**Exercise prompt**
Word for word, transcribe every line below.

**Data to use**
theorem pv_get_val {c : Char}
    (h : PySem.Chars.upperChar c ∈ (['A', 'C', 'G', 'T'] : List Char)) :
    pvBaseTo2Bit.get? (PySem.Chars.upperChar c) = some (pvVal c) ∧ 0 ≤ pvVal c ∧ pvVal c < 4 := by
  simp only [List.mem_cons, List.not_mem_nil, or_false] at h
  rcases h with h | h | h | h <;> rw [pvVal, h] <;> simp [pvBaseTo2Bit] <;> decide

theorem pvD_bounds {ds : List Int} (h : pvOk ds) :
    0 ≤ pvD ds ∧ pvD ds < 4 ^ ds.length := by
  induction ds with
  | nil => simp [pvD]
  | cons d ds ih =>
    obtain ⟨hd, hds⟩ := List.forall_mem_cons.mp h
    obtain ⟨h0, h1⟩ := ih hds
    constructor
    · simp [pvD]; omega
    · simp only [pvD, List.length_cons, pow_succ]
      nlinarith [hd.1, hd.2]

theorem pvD_append (ds : List Int) (d : Int) :
    pvD (ds ++ [d]) = pvD ds + d * 4 ^ ds.length := by
  induction ds with
  | nil => simp [pvD]
  | cons e ds ih => simp only [List.cons_append, pvD, ih, List.length_cons, pow_succ]; ring

theorem pvF_eq (ds : List Int) (a : Int) :
    pvF ds a = a * 4 ^ ds.length + pvD ds.reverse := by
  induction ds generalizing a with
  | nil => simp [pvF, pvD]
  | cons d ds ih =>
    simp only [pvF, ih, List.reverse_cons, pvD_append, List.length_reverse, List.length_cons,
      pow_succ]
    ring

theorem pvD_comp {ds : List Int} (h : pvOk ds) :
    pvD (ds.map (fun d => 3 - d)) = 4 ^ ds.length - 1 - pvD ds := by
  induction ds with
  | nil => simp [pvD]
  | cons d ds ih =>
    obtain ⟨-, hds⟩ := List.forall_mem_cons.mp h
    simp only [List.map_cons, pvD, ih hds, List.length_cons, pow_succ]
    ring

-- (fwd << 2) | v = 4*fwd + v for nonneg fwd and 0 ≤ v < 4
theorem pv_bor_shl2 {a v : Int} (ha : 0 ≤ a) (hv0 : 0 ≤ v) (hv : v < 4) :
    PySem.Int.bor (a <<< (2 : Nat)) v = 4 * a + v := by
  obtain ⟨m, rfl⟩ := Int.eq_ofNat_of_zero_le ha
  obtain ⟨t, rfl⟩ := Int.eq_ofNat_of_zero_le hv0
  rw [← Int.natCast_shiftLeft, PySem.Int.bor_natCast]
  have ht : t < 2 ^ 2 := by exact_mod_cast hv
  have := Nat.two_pow_add_eq_or_of_lt ht m
  rw [Nat.shiftLeft_eq_mul_pow, Nat.mul_comm, ← this]
  push_cast; ring

-- rc | (w << 2*i) = rc + w*4^i when rc < 4^i
theorem pv_bor_lane {rc w : Int} (i : Nat) (h0 : 0 ≤ rc) (h1 : rc < 4 ^ i) (hw : 0 ≤ w) :
    PySem.Int.bor rc (w <<< (2 * i)) = rc + w * 4 ^ i := by
  obtain ⟨m, rfl⟩ := Int.eq_ofNat_of_zero_le h0
  obtain ⟨u, rfl⟩ := Int.eq_ofNat_of_zero_le hw
  rw [← Int.natCast_shiftLeft, PySem.Int.bor_natCast]
  have hm : m < 2 ^ (2 * i) := by
    have : ((4 : Int) ^ i) = ((2 ^ (2 * i) : Nat) : Int) := by
      push_cast; rw [pow_mul]; norm_num
    rw [this] at h1; exact_mod_cast h1
  have := Nat.two_pow_add_eq_or_of_lt hm u
  rw [Nat.lor_comm, Nat.shiftLeft_eq_mul_pow, Nat.mul_comm u _, ← this]
  push_cast
  rw [pow_mul]; push_cast; ring

theorem pv_nat_xor_mask : ∀ (k x : Nat), x < 2 ^ k → x ^^^ (2 ^ k - 1) = 2 ^ k - 1 - x := by
  intro k
  induction k with
  | zero => intro x hx; interval_cases x; decide
  | succ k ih =>
    intro x hx
    have hp : 2 ^ (k + 1) = 2 * 2 ^ k := by rw [pow_succ]; ring
    have hd : (x ^^^ (2 ^ (k + 1) - 1)) / 2 = x / 2 ^^^ (2 ^ k - 1) := by
      rw [Nat.xor_div_two]; congr 1; omega
    have hx2 : x / 2 < 2 ^ k := by omega
    rw [ih _ hx2] at hd
    have hm : (x ^^^ (2 ^ (k + 1) - 1)) % 2 = x % 2 ^^^ (2 ^ (k + 1) - 1) % 2 := by
      have := @Nat.xor_mod_two_pow x (2 ^ (k + 1) - 1) 1
      simpa using this
    have hmm : (2 ^ (k + 1) - 1) % 2 = 1 := by omega
    rw [hmm] at hm
    have hdm := Nat.div_add_mod (x ^^^ (2 ^ (k + 1) - 1)) 2
    rcases Nat.mod_two_eq_zero_or_one x with h | h
    · rw [h] at hm
      have hm1 : (x ^^^ (2 ^ (k + 1) - 1)) % 2 = 1 := by rw [hm]; decide
      omega
    · rw [h] at hm
      have hm1 : (x ^^^ (2 ^ (k + 1) - 1)) % 2 = 0 := by rw [hm]; decide
      omega

theorem pv_bxor_mask {x : Int} (n : Nat) (h0 : 0 ≤ x) (h1 : x < 4 ^ n) :
    PySem.Int.bxor x ((4 : Int) ^ n - 1) = 4 ^ n - 1 - x := by
  obtain ⟨m, rfl⟩ := Int.eq_ofNat_of_zero_le h0
  have e1 : ((2 : Int)) ^ (2 * n) = 4 ^ n := by rw [pow_mul]; norm_num
  have h4 : ((4 : Int) ^ n - 1) = ((2 ^ (2 * n) - 1 : Nat) : Int) := by
    rw [Nat.cast_sub Nat.one_le_two_pow]; push_cast; rw [e1]
  have hm : m < 2 ^ (2 * n) := by
    have : ((4 : Int) ^ n) = ((2 ^ (2 * n) : Nat) : Int) := by push_cast; rw [e1]
    rw [this] at h1; exact_mod_cast h1
  rw [h4, PySem.Int.bxor_natCast, pv_nat_xor_mask _ _ hm]
  rw [Nat.cast_sub (by omega), Nat.cast_sub Nat.one_le_two_pow]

**Completed task**
theorem pv_get_val {c : Char}
    (h : PySem.Chars.upperChar c ∈ (['A', 'C', 'G', 'T'] : List Char)) :
    pvBaseTo2Bit.get? (PySem.Chars.upperChar c) = some (pvVal c) ∧ 0 ≤ pvVal c ∧ pvVal c < 4 := by
  simp only [List.mem_cons, List.not_mem_nil, or_false] at h
  rcases h with h | h | h | h <;> rw [pvVal, h] <;> simp [pvBaseTo2Bit] <;> decide

theorem pvD_bounds {ds : List Int} (h : pvOk ds) :
    0 ≤ pvD ds ∧ pvD ds < 4 ^ ds.length := by
  induction ds with
  | nil => simp [pvD]
  | cons d ds ih =>
    obtain ⟨hd, hds⟩ := List.forall_mem_cons.mp h
    obtain ⟨h0, h1⟩ := ih hds
    constructor
    · simp [pvD]; omega
    · simp only [pvD, List.length_cons, pow_succ]
      nlinarith [hd.1, hd.2]

theorem pvD_append (ds : List Int) (d : Int) :
    pvD (ds ++ [d]) = pvD ds + d * 4 ^ ds.length := by
  induction ds with
  | nil => simp [pvD]
  | cons e ds ih => simp only [List.cons_append, pvD, ih, List.length_cons, pow_succ]; ring

theorem pvF_eq (ds : List Int) (a : Int) :
    pvF ds a = a * 4 ^ ds.length + pvD ds.reverse := by
  induction ds generalizing a with
  | nil => simp [pvF, pvD]
  | cons d ds ih =>
    simp only [pvF, ih, List.reverse_cons, pvD_append, List.length_reverse, List.length_cons,
      pow_succ]
    ring

theorem pvD_comp {ds : List Int} (h : pvOk ds) :
    pvD (ds.map (fun d => 3 - d)) = 4 ^ ds.length - 1 - pvD ds := by
  induction ds with
  | nil => simp [pvD]
  | cons d ds ih =>
    obtain ⟨-, hds⟩ := List.forall_mem_cons.mp h
    simp only [List.map_cons, pvD, ih hds, List.length_cons, pow_succ]
    ring

-- (fwd << 2) | v = 4*fwd + v for nonneg fwd and 0 ≤ v < 4
theorem pv_bor_shl2 {a v : Int} (ha : 0 ≤ a) (hv0 : 0 ≤ v) (hv : v < 4) :
    PySem.Int.bor (a <<< (2 : Nat)) v = 4 * a + v := by
  obtain ⟨m, rfl⟩ := Int.eq_ofNat_of_zero_le ha
  obtain ⟨t, rfl⟩ := Int.eq_ofNat_of_zero_le hv0
  rw [← Int.natCast_shiftLeft, PySem.Int.bor_natCast]
  have ht : t < 2 ^ 2 := by exact_mod_cast hv
  have := Nat.two_pow_add_eq_or_of_lt ht m
  rw [Nat.shiftLeft_eq_mul_pow, Nat.mul_comm, ← this]
  push_cast; ring

-- rc | (w << 2*i) = rc + w*4^i when rc < 4^i
theorem pv_bor_lane {rc w : Int} (i : Nat) (h0 : 0 ≤ rc) (h1 : rc < 4 ^ i) (hw : 0 ≤ w) :
    PySem.Int.bor rc (w <<< (2 * i)) = rc + w * 4 ^ i := by
  obtain ⟨m, rfl⟩ := Int.eq_ofNat_of_zero_le h0
  obtain ⟨u, rfl⟩ := Int.eq_ofNat_of_zero_le hw
  rw [← Int.natCast_shiftLeft, PySem.Int.bor_natCast]
  have hm : m < 2 ^ (2 * i) := by
    have : ((4 : Int) ^ i) = ((2 ^ (2 * i) : Nat) : Int) := by
      push_cast; rw [pow_mul]; norm_num
    rw [this] at h1; exact_mod_cast h1
  have := Nat.two_pow_add_eq_or_of_lt hm u
  rw [Nat.lor_comm, Nat.shiftLeft_eq_mul_pow, Nat.mul_comm u _, ← this]
  push_cast
  rw [pow_mul]; push_cast; ring

theorem pv_nat_xor_mask : ∀ (k x : Nat), x < 2 ^ k → x ^^^ (2 ^ k - 1) = 2 ^ k - 1 - x := by
  intro k
  induction k with
  | zero => intro x hx; interval_cases x; decide
  | succ k ih =>
    intro x hx
    have hp : 2 ^ (k + 1) = 2 * 2 ^ k := by rw [pow_succ]; ring
    have hd : (x ^^^ (2 ^ (k + 1) - 1)) / 2 = x / 2 ^^^ (2 ^ k - 1) := by
      rw [Nat.xor_div_two]; congr 1; omega
    have hx2 : x / 2 < 2 ^ k := by omega
    rw [ih _ hx2] at hd
    have hm : (x ^^^ (2 ^ (k + 1) - 1)) % 2 = x % 2 ^^^ (2 ^ (k + 1) - 1) % 2 := by
      have := @Nat.xor_mod_two_pow x (2 ^ (k + 1) - 1) 1
      simpa using this
    have hmm : (2 ^ (k + 1) - 1) % 2 = 1 := by omega
    rw [hmm] at hm
    have hdm := Nat.div_add_mod (x ^^^ (2 ^ (k + 1) - 1)) 2
    rcases Nat.mod_two_eq_zero_or_one x with h | h
    · rw [h] at hm
      have hm1 : (x ^^^ (2 ^ (k + 1) - 1)) % 2 = 1 := by rw [hm]; decide
      omega
    · rw [h] at hm
      have hm1 : (x ^^^ (2 ^ (k + 1) - 1)) % 2 = 0 := by rw [hm]; decide
      omega

theorem pv_bxor_mask {x : Int} (n : Nat) (h0 : 0 ≤ x) (h1 : x < 4 ^ n) :
    PySem.Int.bxor x ((4 : Int) ^ n - 1) = 4 ^ n - 1 - x := by
  obtain ⟨m, rfl⟩ := Int.eq_ofNat_of_zero_le h0
  have e1 : ((2 : Int)) ^ (2 * n) = 4 ^ n := by rw [pow_mul]; norm_num
  have h4 : ((4 : Int) ^ n - 1) = ((2 ^ (2 * n) - 1 : Nat) : Int) := by
    rw [Nat.cast_sub Nat.one_le_two_pow]; push_cast; rw [e1]
  have hm : m < 2 ^ (2 * n) := by
    have : ((4 : Int) ^ n) = ((2 ^ (2 * n) : Nat) : Int) := by push_cast; rw [e1]
    rw [this] at h1; exact_mod_cast h1
  rw [h4, PySem.Int.bxor_natCast, pv_nat_xor_mask _ _ hm]
  rw [Nat.cast_sub (by omega), Nat.cast_sub Nat.one_le_two_pow]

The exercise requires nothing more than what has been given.